Instructions to follow:
Find every line below that contains the word "refine" and copy it out.

_____

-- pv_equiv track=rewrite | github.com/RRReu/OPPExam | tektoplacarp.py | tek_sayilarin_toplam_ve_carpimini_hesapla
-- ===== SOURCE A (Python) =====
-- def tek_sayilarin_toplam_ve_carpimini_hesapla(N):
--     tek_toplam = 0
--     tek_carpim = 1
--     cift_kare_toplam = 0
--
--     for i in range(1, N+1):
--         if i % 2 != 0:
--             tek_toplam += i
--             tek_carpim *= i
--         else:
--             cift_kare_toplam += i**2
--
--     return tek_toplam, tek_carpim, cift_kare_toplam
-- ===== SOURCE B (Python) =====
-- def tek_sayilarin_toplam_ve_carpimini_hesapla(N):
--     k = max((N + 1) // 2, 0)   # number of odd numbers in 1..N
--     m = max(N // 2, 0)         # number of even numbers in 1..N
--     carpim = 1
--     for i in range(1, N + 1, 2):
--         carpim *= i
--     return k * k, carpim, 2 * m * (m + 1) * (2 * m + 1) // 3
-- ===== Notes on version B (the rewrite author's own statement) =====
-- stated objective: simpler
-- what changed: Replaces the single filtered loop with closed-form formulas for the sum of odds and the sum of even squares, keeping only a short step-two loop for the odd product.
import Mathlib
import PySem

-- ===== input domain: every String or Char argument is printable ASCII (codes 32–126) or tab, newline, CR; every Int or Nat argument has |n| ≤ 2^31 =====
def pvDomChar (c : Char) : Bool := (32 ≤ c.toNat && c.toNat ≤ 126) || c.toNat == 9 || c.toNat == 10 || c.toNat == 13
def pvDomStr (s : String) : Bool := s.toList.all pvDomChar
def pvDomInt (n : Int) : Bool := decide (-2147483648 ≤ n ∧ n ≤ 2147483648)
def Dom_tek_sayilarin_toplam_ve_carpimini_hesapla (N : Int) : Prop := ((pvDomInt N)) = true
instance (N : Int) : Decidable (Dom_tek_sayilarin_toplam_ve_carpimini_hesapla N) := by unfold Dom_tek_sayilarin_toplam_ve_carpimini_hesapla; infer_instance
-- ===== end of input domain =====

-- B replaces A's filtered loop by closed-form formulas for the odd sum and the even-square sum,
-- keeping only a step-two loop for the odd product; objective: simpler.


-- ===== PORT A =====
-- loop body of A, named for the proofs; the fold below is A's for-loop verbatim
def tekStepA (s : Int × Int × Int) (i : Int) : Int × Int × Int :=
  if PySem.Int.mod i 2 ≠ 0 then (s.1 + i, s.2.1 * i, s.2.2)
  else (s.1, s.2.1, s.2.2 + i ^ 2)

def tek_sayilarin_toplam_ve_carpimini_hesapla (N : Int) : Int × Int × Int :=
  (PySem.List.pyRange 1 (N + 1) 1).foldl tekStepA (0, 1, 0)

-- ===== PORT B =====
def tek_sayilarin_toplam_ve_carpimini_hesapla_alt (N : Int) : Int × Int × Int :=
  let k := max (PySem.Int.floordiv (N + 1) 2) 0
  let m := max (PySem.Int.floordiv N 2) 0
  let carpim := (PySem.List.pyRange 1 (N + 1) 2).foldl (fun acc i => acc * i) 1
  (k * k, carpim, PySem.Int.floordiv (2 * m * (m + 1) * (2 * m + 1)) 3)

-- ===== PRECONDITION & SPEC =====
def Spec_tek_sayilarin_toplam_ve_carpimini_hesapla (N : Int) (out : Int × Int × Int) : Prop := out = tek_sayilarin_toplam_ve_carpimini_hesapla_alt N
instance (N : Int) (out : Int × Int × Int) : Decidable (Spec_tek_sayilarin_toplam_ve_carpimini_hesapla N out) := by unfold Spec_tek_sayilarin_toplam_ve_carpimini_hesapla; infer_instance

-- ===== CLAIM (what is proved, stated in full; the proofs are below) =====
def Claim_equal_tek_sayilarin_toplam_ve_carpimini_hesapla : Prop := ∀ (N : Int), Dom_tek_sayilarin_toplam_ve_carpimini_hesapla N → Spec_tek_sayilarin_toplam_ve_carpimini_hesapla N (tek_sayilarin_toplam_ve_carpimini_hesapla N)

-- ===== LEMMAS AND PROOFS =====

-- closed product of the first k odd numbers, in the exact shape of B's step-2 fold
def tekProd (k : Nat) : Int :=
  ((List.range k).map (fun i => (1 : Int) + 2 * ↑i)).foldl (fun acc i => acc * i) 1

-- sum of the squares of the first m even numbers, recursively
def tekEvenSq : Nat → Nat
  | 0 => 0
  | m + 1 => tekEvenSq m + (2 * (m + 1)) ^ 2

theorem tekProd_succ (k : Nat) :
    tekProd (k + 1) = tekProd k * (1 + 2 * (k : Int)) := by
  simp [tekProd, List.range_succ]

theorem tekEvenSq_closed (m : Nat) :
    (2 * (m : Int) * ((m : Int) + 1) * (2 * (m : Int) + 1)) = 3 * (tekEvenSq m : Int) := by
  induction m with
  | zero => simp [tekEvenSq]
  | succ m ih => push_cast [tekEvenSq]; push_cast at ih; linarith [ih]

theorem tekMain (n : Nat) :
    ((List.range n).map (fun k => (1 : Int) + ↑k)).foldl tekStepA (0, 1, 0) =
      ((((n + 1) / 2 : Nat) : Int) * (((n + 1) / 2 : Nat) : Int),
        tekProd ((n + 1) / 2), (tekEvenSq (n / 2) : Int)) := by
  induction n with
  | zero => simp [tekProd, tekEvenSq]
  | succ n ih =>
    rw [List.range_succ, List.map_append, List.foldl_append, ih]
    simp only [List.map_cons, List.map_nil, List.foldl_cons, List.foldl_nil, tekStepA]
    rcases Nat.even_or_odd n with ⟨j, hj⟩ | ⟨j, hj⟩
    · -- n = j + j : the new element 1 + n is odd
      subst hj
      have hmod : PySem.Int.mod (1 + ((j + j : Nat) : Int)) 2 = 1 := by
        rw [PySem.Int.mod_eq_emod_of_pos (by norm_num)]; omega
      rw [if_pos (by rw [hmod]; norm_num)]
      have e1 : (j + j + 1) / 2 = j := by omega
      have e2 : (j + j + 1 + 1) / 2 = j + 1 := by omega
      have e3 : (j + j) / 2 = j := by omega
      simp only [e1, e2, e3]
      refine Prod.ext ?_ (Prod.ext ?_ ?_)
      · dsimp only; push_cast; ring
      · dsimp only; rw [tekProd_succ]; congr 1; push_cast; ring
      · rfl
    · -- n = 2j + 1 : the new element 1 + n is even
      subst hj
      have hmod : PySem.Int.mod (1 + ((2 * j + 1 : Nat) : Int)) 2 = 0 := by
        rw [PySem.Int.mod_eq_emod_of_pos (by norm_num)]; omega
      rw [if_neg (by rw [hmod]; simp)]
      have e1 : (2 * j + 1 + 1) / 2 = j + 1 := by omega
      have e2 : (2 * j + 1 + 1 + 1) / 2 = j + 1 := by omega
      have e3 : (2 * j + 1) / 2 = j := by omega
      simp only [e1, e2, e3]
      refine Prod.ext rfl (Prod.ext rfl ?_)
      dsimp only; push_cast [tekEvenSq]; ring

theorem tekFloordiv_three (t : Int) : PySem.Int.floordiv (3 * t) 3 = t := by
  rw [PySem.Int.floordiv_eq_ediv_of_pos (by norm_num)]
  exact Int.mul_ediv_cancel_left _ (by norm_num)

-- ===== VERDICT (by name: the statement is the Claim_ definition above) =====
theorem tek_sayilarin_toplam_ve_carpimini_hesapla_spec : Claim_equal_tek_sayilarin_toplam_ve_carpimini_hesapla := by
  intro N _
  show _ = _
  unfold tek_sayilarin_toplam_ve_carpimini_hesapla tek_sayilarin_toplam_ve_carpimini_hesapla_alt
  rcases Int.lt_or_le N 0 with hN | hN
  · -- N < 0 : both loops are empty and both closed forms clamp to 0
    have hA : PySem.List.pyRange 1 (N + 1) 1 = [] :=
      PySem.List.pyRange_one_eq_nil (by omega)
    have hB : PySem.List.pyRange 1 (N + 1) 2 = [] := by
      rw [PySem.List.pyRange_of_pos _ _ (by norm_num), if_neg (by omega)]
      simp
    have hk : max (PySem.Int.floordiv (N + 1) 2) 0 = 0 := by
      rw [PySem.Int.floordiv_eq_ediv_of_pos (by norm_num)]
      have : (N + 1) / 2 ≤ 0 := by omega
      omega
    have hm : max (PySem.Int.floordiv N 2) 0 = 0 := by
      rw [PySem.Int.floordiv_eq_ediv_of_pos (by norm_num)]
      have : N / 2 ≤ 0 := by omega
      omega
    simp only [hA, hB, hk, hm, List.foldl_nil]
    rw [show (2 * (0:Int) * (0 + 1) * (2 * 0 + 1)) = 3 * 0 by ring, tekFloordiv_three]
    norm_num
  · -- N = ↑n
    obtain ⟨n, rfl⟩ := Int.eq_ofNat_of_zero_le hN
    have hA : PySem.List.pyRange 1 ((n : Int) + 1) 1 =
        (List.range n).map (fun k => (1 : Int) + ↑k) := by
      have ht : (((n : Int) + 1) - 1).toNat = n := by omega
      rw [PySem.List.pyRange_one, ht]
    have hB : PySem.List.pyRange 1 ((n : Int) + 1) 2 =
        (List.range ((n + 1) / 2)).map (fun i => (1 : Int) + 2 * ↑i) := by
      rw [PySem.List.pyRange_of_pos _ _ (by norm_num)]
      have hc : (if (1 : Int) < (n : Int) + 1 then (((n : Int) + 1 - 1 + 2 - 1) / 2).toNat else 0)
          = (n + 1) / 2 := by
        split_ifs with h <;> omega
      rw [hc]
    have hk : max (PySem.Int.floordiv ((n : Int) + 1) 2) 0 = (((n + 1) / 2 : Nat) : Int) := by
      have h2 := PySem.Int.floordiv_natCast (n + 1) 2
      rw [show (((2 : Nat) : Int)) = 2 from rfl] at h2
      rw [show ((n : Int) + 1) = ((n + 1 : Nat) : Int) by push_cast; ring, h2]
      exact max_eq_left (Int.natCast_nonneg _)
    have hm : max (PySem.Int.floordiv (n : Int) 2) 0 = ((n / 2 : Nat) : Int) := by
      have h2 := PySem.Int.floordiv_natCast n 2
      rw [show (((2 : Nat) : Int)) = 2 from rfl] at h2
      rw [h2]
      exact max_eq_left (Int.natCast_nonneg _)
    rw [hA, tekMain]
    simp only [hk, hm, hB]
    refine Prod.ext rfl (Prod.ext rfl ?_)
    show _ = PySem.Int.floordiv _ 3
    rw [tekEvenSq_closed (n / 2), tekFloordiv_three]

_____

The answer:
      refine Prod.ext ?_ (Prod.ext ?_ ?_)
      refine Prod.ext rfl (Prod.ext rfl ?_)
    refine Prod.ext rfl (Prod.ext rfl ?_)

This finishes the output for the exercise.